### DIRECTIONS
Report, as a single figure, how many lines in the records below include "what".

### EXERCISE MATERIALS
-- pv_equiv track=rewrite | github.com/RDelg/adventofcode | 2024/04.py | paths_from_point
-- ===== SOURCE A (Python) =====
-- from typing import Generator
--
-- def paths_from_point(x: int, y: int, n: int, m: int, length: int) -> Generator[list[tuple[int, int]], None, None]:
--     # to the right
--     yield [(x, y + i) for i in range(min(m - y, length))]
--     # to the left
--     yield [(x, y - i) for i in range(min(y + 1, length))]
--     # to the bottom
--     yield [(x + i, y) for i in range(min(n - x, length))]
--     # to the top
--     yield [(x - i, y) for i in range(min(x + 1, length))]
--     # to the bottom right
--     yield [(x + i, y + i) for i in range(min(n - x, m - y, length))]
--     # to the bottom left
--     yield [(x + i, y - i) for i in range(min(n - x, y + 1, length))]
--     # to the top right
--     yield [(x - i, y + i) for i in range(min(x + 1, m - y, length))]
--     # to the top left
--     yield [(x - i, y - i) for i in range(min(x + 1, y + 1, length))]
-- ===== SOURCE B (Python) =====
-- def paths_from_point(x: int, y: int, n: int, m: int, length: int):
--     # Walk each ray cell by cell with a per-step boundary test, instead of
--     # precomputing the step count with min() and indexing with range().
--     def ok(dx, dy, cx, cy):
--         # the only constraints a direction is subject to are on the axes it moves along
--         if dx > 0 and cx >= n:
--             return False
--         if dx < 0 and cx < 0:
--             return False
--         if dy > 0 and cy >= m:
--             return False
--         if dy < 0 and cy < 0:
--             return False
--         return True
--
--     def ray(dx, dy):
--         path = []
--         cx, cy = x, y
--         while len(path) < length and ok(dx, dy, cx, cy):
--             path.append((cx, cy))
--             cx += dx
--             cy += dy
--         return path
--
--     for dx, dy in ((0, 1), (0, -1), (1, 0), (-1, 0), (1, 1), (1, -1), (-1, 1), (-1, -1)):
--         yield ray(dx, dy)
-- ===== Notes on version B (the rewrite author's own statement) =====
-- stated objective: alternative
-- what changed: B walks each of the 8 rays incrementally, keeping the current coordinate as loop state and stopping at a per-step boundary test, instead of A's closed-form min() step counts indexed by range() comprehensions.
import Mathlib
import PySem

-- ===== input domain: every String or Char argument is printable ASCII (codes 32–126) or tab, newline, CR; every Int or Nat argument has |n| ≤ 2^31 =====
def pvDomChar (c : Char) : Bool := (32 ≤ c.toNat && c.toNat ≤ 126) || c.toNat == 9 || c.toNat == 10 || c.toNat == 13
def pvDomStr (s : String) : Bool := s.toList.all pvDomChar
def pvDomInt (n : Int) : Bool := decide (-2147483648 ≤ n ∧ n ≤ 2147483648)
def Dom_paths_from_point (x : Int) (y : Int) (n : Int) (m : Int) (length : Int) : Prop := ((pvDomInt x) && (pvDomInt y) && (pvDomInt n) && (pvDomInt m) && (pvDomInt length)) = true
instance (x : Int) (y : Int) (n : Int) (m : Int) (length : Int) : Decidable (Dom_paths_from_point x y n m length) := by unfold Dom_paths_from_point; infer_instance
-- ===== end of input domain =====

-- B walks each of the 8 rays cell by cell with a per-step boundary test (coordinate kept as loop
-- state), instead of A's closed-form min() step counts; alternative decomposition, same cost.


-- ===== PORT A =====
def paths_from_point (x : Int) (y : Int) (n : Int) (m : Int) (length : Int) : List (List (Int × Int)) :=
  [ (PySem.List.pyRange 0 (min (m - y) length) 1).map (fun i => (x, y + i)),
    (PySem.List.pyRange 0 (min (y + 1) length) 1).map (fun i => (x, y - i)),
    (PySem.List.pyRange 0 (min (n - x) length) 1).map (fun i => (x + i, y)),
    (PySem.List.pyRange 0 (min (x + 1) length) 1).map (fun i => (x - i, y)),
    (PySem.List.pyRange 0 (min (min (n - x) (m - y)) length) 1).map (fun i => (x + i, y + i)),
    (PySem.List.pyRange 0 (min (min (n - x) (y + 1)) length) 1).map (fun i => (x + i, y - i)),
    (PySem.List.pyRange 0 (min (min (x + 1) (m - y)) length) 1).map (fun i => (x - i, y + i)),
    (PySem.List.pyRange 0 (min (min (x + 1) (y + 1)) length) 1).map (fun i => (x - i, y - i)) ]

-- ===== PORT B =====
-- B-side helpers: the per-step boundary test and the fuel-bounded walker (while-loop of Source B;
-- fuel = length.toNat mirrors 'len(path) < length', exact also for length ≤ 0)
def pvOk (n m dx dy cx cy : Int) : Bool :=
  if dx > 0 ∧ cx ≥ n then false
  else if dx < 0 ∧ cx < 0 then false
  else if dy > 0 ∧ cy ≥ m then false
  else if dy < 0 ∧ cy < 0 then false
  else true

def pvRay (n m dx dy : Int) : Nat → Int → Int → List (Int × Int)
  | 0, _, _ => []
  | fuel + 1, cx, cy =>
    if pvOk n m dx dy cx cy then (cx, cy) :: pvRay n m dx dy fuel (cx + dx) (cy + dy) else []

def paths_from_point_alt (x : Int) (y : Int) (n : Int) (m : Int) (length : Int) : List (List (Int × Int)) :=
  [((0:Int), (1:Int)), (0, -1), (1, 0), (-1, 0), (1, 1), (1, -1), (-1, 1), (-1, -1)].map
    (fun d => pvRay n m d.1 d.2 length.toNat x y)

-- ===== PRECONDITION & SPEC =====
def Spec_paths_from_point (x : Int) (y : Int) (n : Int) (m : Int) (length : Int) (out : List (List (Int × Int))) : Prop := out = paths_from_point_alt x y n m length
instance (x : Int) (y : Int) (n : Int) (m : Int) (length : Int) (out : List (List (Int × Int))) : Decidable (Spec_paths_from_point x y n m length out) := by unfold Spec_paths_from_point; infer_instance

-- ===== CLAIM (what is proved, stated in full; the proofs are below) =====
def Claim_equal_paths_from_point : Prop := ∀ (x : Int) (y : Int) (n : Int) (m : Int) (length : Int), Dom_paths_from_point x y n m length → Spec_paths_from_point x y n m length (paths_from_point x y n m length)

-- ===== LEMMAS AND PROOFS =====

/-- The walker equals a range-map once a bound `b` characterises the step test along the ray. -/
theorem pvRay_eq (n m dx dy : Int) (fuel : Nat) (x y b : Int)
    (hb : ∀ i : Int, 0 ≤ i → (pvOk n m dx dy (x + i * dx) (y + i * dy) = true ↔ i < b)) :
    pvRay n m dx dy fuel x y =
      (List.range (min b (fuel : Int)).toNat).map
        (fun i : Nat => (x + (i : Int) * dx, y + (i : Int) * dy)) := by
  induction fuel generalizing x y b with
  | zero => simp [pvRay]
  | succ k ih =>
    have h0 := hb 0 le_rfl
    simp only [zero_mul, add_zero] at h0
    by_cases hc : pvOk n m dx dy x y = true
    · have hbpos : 0 < b := h0.mp hc
      have hb' : ∀ i : Int, 0 ≤ i →
          (pvOk n m dx dy (x + dx + i * dx) (y + dy + i * dy) = true ↔ i < b - 1) := by
        intro i hi
        have h := hb (i + 1) (by omega)
        rw [show x + (i + 1) * dx = x + dx + i * dx by ring,
          show y + (i + 1) * dy = y + dy + i * dy by ring] at h
        rw [h]
        omega
      have hrec := ih (x + dx) (y + dy) (b - 1) hb'
      rw [pvRay, if_pos hc, hrec]
      have hcast : (((k + 1 : Nat)) : Int) = (k : Int) + 1 := by push_cast; ring
      have hcount : (min b ((k : Int) + 1)).toNat = (min (b - 1) (k : Int)).toNat + 1 := by omega
      rw [hcast, hcount, List.range_succ_eq_map, List.map_cons, List.map_map]
      refine congrArg₂ List.cons (by norm_num) (List.map_congr_left fun i _ => ?_)
      simp only [Function.comp_apply, Nat.succ_eq_add_one, Prod.mk.injEq]
      push_cast
      constructor <;> ring
    · have hble : b ≤ 0 := by by_contra h; exact hc (h0.mpr (by omega))
      rw [pvRay, if_neg hc]
      have : (min b ((k:Int)+1)).toNat = 0 := by omega
      push_cast
      rw [this]
      simp

/-- One ray of A (a clipped `range` comprehension) equals the walker, given the bound. -/
theorem ray_side (n m dx dy : Int) (x y b length : Int) (f : Int → Int × Int)
    (hb : ∀ i : Int, 0 ≤ i → (pvOk n m dx dy (x + i * dx) (y + i * dy) = true ↔ i < b))
    (hf : ∀ i : Int, f i = (x + i * dx, y + i * dy)) :
    (PySem.List.pyRange 0 (min b length) 1).map f = pvRay n m dx dy length.toNat x y := by
  rw [pvRay_eq n m dx dy length.toNat x y b hb, PySem.List.pyRange_one, List.map_map]
  have hcnt : (min b length - 0).toNat = (min b ((length.toNat : Int))).toNat := by omega
  rw [hcnt]
  apply List.map_congr_left
  intro i _
  simp [Function.comp, hf]

-- ===== VERDICT (by name: the statement is the Claim_ definition above) =====
theorem paths_from_point_spec : Claim_equal_paths_from_point := by
  intro x y n m length _
  unfold Spec_paths_from_point paths_from_point paths_from_point_alt
  simp only [List.map]
  refine congrArg₂ List.cons ?_ (congrArg₂ List.cons ?_ (congrArg₂ List.cons ?_
    (congrArg₂ List.cons ?_ (congrArg₂ List.cons ?_ (congrArg₂ List.cons ?_
    (congrArg₂ List.cons ?_ (congrArg₂ List.cons ?_ rfl))))))) <;>
  [ exact ray_side n m 0 1 x y (m - y) length _
      (fun i hi => by simp only [pvOk]; split_ifs <;> simp_all <;> try omega)
      (fun i => by simp only [Prod.mk.injEq]; constructor <;> ring);
    exact ray_side n m 0 (-1) x y (y + 1) length _
      (fun i hi => by simp only [pvOk]; split_ifs <;> simp_all <;> try omega)
      (fun i => by simp only [Prod.mk.injEq]; constructor <;> ring);
    exact ray_side n m 1 0 x y (n - x) length _
      (fun i hi => by simp only [pvOk]; split_ifs <;> simp_all <;> try omega)
      (fun i => by simp only [Prod.mk.injEq]; constructor <;> ring);
    exact ray_side n m (-1) 0 x y (x + 1) length _
      (fun i hi => by simp only [pvOk]; split_ifs <;> simp_all <;> try omega)
      (fun i => by simp only [Prod.mk.injEq]; constructor <;> ring);
    exact ray_side n m 1 1 x y (min (n - x) (m - y)) length _
      (fun i hi => by simp only [pvOk]; split_ifs <;> simp_all <;> try omega)
      (fun i => by simp only [Prod.mk.injEq]; constructor <;> ring);
    exact ray_side n m 1 (-1) x y (min (n - x) (y + 1)) length _
      (fun i hi => by simp only [pvOk]; split_ifs <;> simp_all <;> try omega)
      (fun i => by simp only [Prod.mk.injEq]; constructor <;> ring);
    exact ray_side n m (-1) 1 x y (min (x + 1) (m - y)) length _
      (fun i hi => by simp only [pvOk]; split_ifs <;> simp_all <;> try omega)
      (fun i => by simp only [Prod.mk.injEq]; constructor <;> ring);
    exact ray_side n m (-1) (-1) x y (min (x + 1) (y + 1)) length _
      (fun i hi => by simp only [pvOk]; split_ifs <;> simp_all <;> try omega)
      (fun i => by simp only [Prod.mk.injEq]; constructor <;> ring) ]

### RESULT BELOW
2